## [Task instructions]
Nothing should appear in the answer except the lines from the one containing "theorem numToSimples_spec : Claim_equal_numToSimples" through the end of the records below, written out exactly.

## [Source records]

-- pv_equiv track=rewrite | github.com/ikadzev/nstu | Algo/Lab1/main.py | numToSimples
-- ===== SOURCE A (Python) =====
-- def numToSimples(inp):
--     itr = 0
--     for i in range(1, inp):
--         simp, itr = isSimple(i, itr)
--         if simp:
--             simp, itr = isSimple(inp - i, itr)
--             if simp:
--                 return itr
--
-- def isSimple(num, iterations):
--     for i in range(2, num // 2 + 1):
--         iterations += 1
--         if num % i == 0:
--             return False, iterations
--     return True, iterations
-- ===== SOURCE B (Python) =====
-- def numToSimples(inp):
--     total = 0
--     for i in range(1, inp):
--         s1, c1 = _simple_cost(i)
--         total += c1
--         if s1:
--             s2, c2 = _simple_cost(inp - i)
--             total += c2
--             if s2:
--                 return total
--
--
-- def _simple_cost(n):
--     # (is n "simple" in A's sense, number of trial-division iterations A would
--     # spend on n) -- found arithmetically: scan only up to sqrt(n); the first
--     # divisor d (necessarily <= sqrt(n) when one exists in [2, n//2]) costs
--     # d - 1 iterations, and a full fruitless scan costs max(n//2 - 1, 0).
--     d = 2
--     while d * d <= n:
--         if n % d == 0:
--             return (False, d - 1)
--         d += 1
--     return (True, max(n // 2 - 1, 0))
-- ===== Notes on version B (the rewrite author's own statement) =====
-- stated objective: faster
-- what changed: B replaces A's full trial-division scans up to n//2 with literal step counting by a sqrt(n)-bounded scan whose iteration count is computed arithmetically (first divisor d costs d-1 iterations, a fruitless scan costs max(n//2-1,0)), so each candidate is checked in O(sqrt n) instead of O(n).
import Mathlib
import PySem

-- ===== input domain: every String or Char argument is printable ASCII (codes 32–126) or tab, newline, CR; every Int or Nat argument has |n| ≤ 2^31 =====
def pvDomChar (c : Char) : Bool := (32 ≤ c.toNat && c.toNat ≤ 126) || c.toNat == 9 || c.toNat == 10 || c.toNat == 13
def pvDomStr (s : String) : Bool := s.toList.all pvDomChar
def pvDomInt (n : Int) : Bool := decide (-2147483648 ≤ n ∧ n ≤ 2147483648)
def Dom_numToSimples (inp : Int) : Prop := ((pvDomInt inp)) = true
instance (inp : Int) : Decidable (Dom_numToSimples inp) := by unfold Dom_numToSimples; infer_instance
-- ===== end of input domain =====

-- B replaces A's full trial-division scans (up to n//2, counting every step) by a
-- sqrt-bounded scan whose iteration count is computed arithmetically (first divisor d
-- costs d-1, a fruitless scan costs max(n//2-1,0)); measurably faster, same values.

-- ===== PORT A =====
def isSimpleLoop (num : Int) : List Int → Int → Bool × Int
  | [], itr => (true, itr)
  | i :: rest, itr =>
    let itr' := itr + 1
    if PySem.Int.mod num i = 0 then (false, itr') else isSimpleLoop num rest itr'

def isSimpleA (num iterations : Int) : Bool × Int :=
  isSimpleLoop num (PySem.List.pyRange 2 (PySem.Int.floordiv num 2 + 1) 1) iterations

def numToSimplesLoop (inp : Int) : List Int → Int → Option Int
  | [], _ => none
  | i :: rest, itr =>
    let r1 := isSimpleA i itr
    if r1.1 then
      let r2 := isSimpleA (inp - i) r1.2
      if r2.1 then some r2.2 else numToSimplesLoop inp rest r2.2
    else numToSimplesLoop inp rest r1.2

def numToSimples (inp : Int) : Option Int :=
  numToSimplesLoop inp (PySem.List.pyRange 1 inp 1) 0

-- ===== PORT B =====
-- the `while d*d <= n` scan of Source B's _simple_cost; returns the first divisor found
def simpleCostLoop (n : Int) (d : Int) : Option Int :=
  if h : d * d ≤ n then
    if PySem.Int.mod n d = 0 then some d else simpleCostLoop n (d + 1)
  else none
termination_by (n + 2 - d).toNat
decreasing_by
  have h3 : 2 * d ≤ n + 1 := by nlinarith [mul_self_nonneg (d - 1)]
  have h4 : 0 ≤ n := le_trans (mul_self_nonneg d) h
  omega

def simpleCost (n : Int) : Bool × Int :=
  match simpleCostLoop n 2 with
  | some d => (false, d - 1)
  | none => (true, max (PySem.Int.floordiv n 2 - 1) 0)

def numToSimplesAltLoop (inp : Int) : List Int → Int → Option Int
  | [], _ => none
  | i :: rest, total =>
    let r1 := simpleCost i
    let total1 := total + r1.2
    if r1.1 then
      let r2 := simpleCost (inp - i)
      let total2 := total1 + r2.2
      if r2.1 then some total2 else numToSimplesAltLoop inp rest total2
    else numToSimplesAltLoop inp rest total1

def numToSimples_alt (inp : Int) : Option Int :=
  numToSimplesAltLoop inp (PySem.List.pyRange 1 inp 1) 0

-- ===== PRECONDITION & SPEC =====
def Spec_numToSimples (inp : Int) (out : Option Int) : Prop := out = numToSimples_alt inp
instance (inp : Int) (out : Option Int) : Decidable (Spec_numToSimples inp out) := by unfold Spec_numToSimples; infer_instance

-- ===== CLAIM (what is proved, stated in full; the proofs are below) =====
def Claim_equal_numToSimples : Prop := ∀ (inp : Int), Dom_numToSimples inp → Spec_numToSimples inp (numToSimples inp)

-- ===== LEMMAS AND PROOFS =====

-- a scan that finds no divisor returns (true, itr + length)
theorem isSimpleLoop_clean (num : Int) (l : List Int) (itr : Int)
    (h : ∀ i ∈ l, PySem.Int.mod num i ≠ 0) :
    isSimpleLoop num l itr = (true, itr + l.length) := by
  induction l generalizing itr with
  | nil => simp [isSimpleLoop]
  | cons x xs ih =>
    have hx := h x (List.mem_cons_self)
    simp only [isSimpleLoop, if_neg hx]
    rw [ih _ (fun i hi => h i (List.mem_cons_of_mem _ hi))]
    simp; ring

-- a scan that hits a divisor d after a clean prefix returns (false, itr + |prefix| + 1)
theorem isSimpleLoop_hit (num : Int) (l1 l2 : List Int) (d itr : Int)
    (h1 : ∀ i ∈ l1, PySem.Int.mod num i ≠ 0) (hd : PySem.Int.mod num d = 0) :
    isSimpleLoop num (l1 ++ d :: l2) itr = (false, itr + l1.length + 1) := by
  induction l1 generalizing itr with
  | nil => simp [isSimpleLoop, if_pos hd]
  | cons x xs ih =>
    have hx := h1 x (List.mem_cons_self)
    simp only [List.cons_append, isSimpleLoop, if_neg hx]
    rw [ih _ (fun i hi => h1 i (List.mem_cons_of_mem _ hi))]
    simp; ring

theorem simpleCostLoop_none (n : Int) (d : Int) :
    simpleCostLoop n d = none → 1 ≤ d → ∀ e, d ≤ e → e * e ≤ n → PySem.Int.mod n e ≠ 0 := by
  induction d using simpleCostLoop.induct n with
  | case1 x hdd hmod =>
    intro h
    rw [simpleCostLoop, dif_pos hdd, if_pos hmod] at h
    exact absurd h (by simp)
  | case2 x hdd hmod ih =>
    intro h hd1 e he hee
    rw [simpleCostLoop, dif_pos hdd, if_neg hmod] at h
    rcases eq_or_lt_of_le he with rfl | hlt
    · exact hmod
    · exact ih h (by omega) e (by omega) hee
  | case3 x hdd =>
    intro _ hd1 e he hee hm
    nlinarith

theorem simpleCostLoop_some (n : Int) (d : Int) :
    ∀ e, simpleCostLoop n d = some e →
    d ≤ e ∧ e * e ≤ n ∧ PySem.Int.mod n e = 0 ∧
      ∀ f, d ≤ f → f < e → PySem.Int.mod n f ≠ 0 := by
  induction d using simpleCostLoop.induct n with
  | case1 x hdd hmod =>
    intro e h
    rw [simpleCostLoop, dif_pos hdd, if_pos hmod] at h
    obtain rfl : x = e := by simpa using h
    exact ⟨le_refl _, hdd, hmod, fun f hf1 hf2 => absurd hf1 (by omega)⟩
  | case2 x hdd hmod ih =>
    intro e h
    rw [simpleCostLoop, dif_pos hdd, if_neg hmod] at h
    obtain ⟨h1, h2, h3, h4⟩ := ih e h
    refine ⟨by omega, h2, h3, fun f hf1 hf2 => ?_⟩
    rcases eq_or_lt_of_le hf1 with rfl | hlt
    · exact hmod
    · exact h4 f (by omega) hf2
  | case3 x hdd =>
    intro e h
    rw [simpleCostLoop, dif_neg hdd] at h
    exact absurd h (by simp)

-- the crux: A's counting scan up to num//2 equals B's arithmetic cost
theorem isSimpleA_eq (num itr : Int) :
    isSimpleA num itr = ((simpleCost num).1, itr + (simpleCost num).2) := by
  unfold isSimpleA simpleCost
  set h2 : Int := PySem.Int.floordiv num 2 with hh
  rcases hcl : simpleCostLoop num 2 with _ | d
  · -- no divisor with d*d ≤ num: the full range is clean
    have hnone := simpleCostLoop_none num 2 hcl (by omega)
    have hclean : ∀ i ∈ PySem.List.pyRange 2 (h2 + 1) 1, PySem.Int.mod num i ≠ 0 := by
      intro i hi hm
      rw [PySem.List.mem_pyRange_one] at hi
      obtain ⟨hi2, hiu⟩ := hi
      have hi_le : i ≤ h2 := by omega
      have h2n : i * 2 ≤ num := by
        rw [hh] at hi_le
        exact (PySem.Int.le_floordiv_iff_mul_le (by omega)).mp hi_le
      -- i divides num; let f = num / i be the cofactor
      have hdvd : i ∣ num := (PySem.Int.mod_eq_zero_iff_dvd num i).mp hm
      obtain ⟨f, hf⟩ := hdvd
      have hf2 : 2 ≤ f := by nlinarith
      rcases le_or_gt (i * i) num with hii | hii
      · exact hnone i hi2 hii hm
      · -- cofactor f satisfies f*f ≤ num and f ∣ num
        have hfi : f < i := by nlinarith
        have hff : f * f ≤ num := by nlinarith
        have : PySem.Int.mod num f = 0 :=
          (PySem.Int.mod_eq_zero_iff_dvd num f).mpr ⟨i, by rw [hf]; ring⟩
        exact hnone f (by omega) hff this
    rw [isSimpleLoop_clean num _ itr hclean]
    simp [PySem.List.length_pyRange_one]
    omega
  · -- first divisor d found: 2 ≤ d, d*d ≤ num, minimal
    obtain ⟨hd2, hdd, hdm, hmin⟩ := simpleCostLoop_some num 2 d hcl
    have hd_le : d ≤ h2 := by
      have : d * 2 ≤ num := by nlinarith
      rw [hh]
      exact (PySem.Int.le_floordiv_iff_mul_le (by omega)).mpr this
    rw [PySem.List.pyRange_one_append 2 d (h2 + 1) hd2 (by omega),
        PySem.List.pyRange_one_cons (show d < h2 + 1 by omega)]
    have hpre : ∀ i ∈ PySem.List.pyRange 2 d 1, PySem.Int.mod num i ≠ 0 := by
      intro i hi
      rw [PySem.List.mem_pyRange_one] at hi
      exact hmin i hi.1 hi.2
    rw [isSimpleLoop_hit num _ _ d itr hpre hdm]
    simp [PySem.List.length_pyRange_one]
    omega

theorem loops_eq (inp : Int) (l : List Int) (itr : Int) :
    numToSimplesLoop inp l itr = numToSimplesAltLoop inp l itr := by
  induction l generalizing itr with
  | nil => rfl
  | cons i rest ih =>
    simp only [numToSimplesLoop, numToSimplesAltLoop, isSimpleA_eq]
    rcases h1 : simpleCost i with ⟨s1, c1⟩
    rcases h2 : simpleCost (inp - i) with ⟨s2, c2⟩
    by_cases hs1 : s1 = true
    · by_cases hs2 : s2 = true
      · simp [hs1, hs2, add_assoc]
      · simp [hs1, hs2, ih, add_assoc]
    · simp [hs1, ih]

-- ===== VERDICT (by name: the statement is the Claim_ definition above) =====
theorem numToSimples_spec : Claim_equal_numToSimples := by
  intro inp _
  unfold Spec_numToSimples numToSimples numToSimples_alt
  exact loops_eq inp _ 0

## [Response]
theorem numToSimples_spec : Claim_equal_numToSimples := by
  intro inp _
  unfold Spec_numToSimples numToSimples numToSimples_alt
  exact loops_eq inp _ 0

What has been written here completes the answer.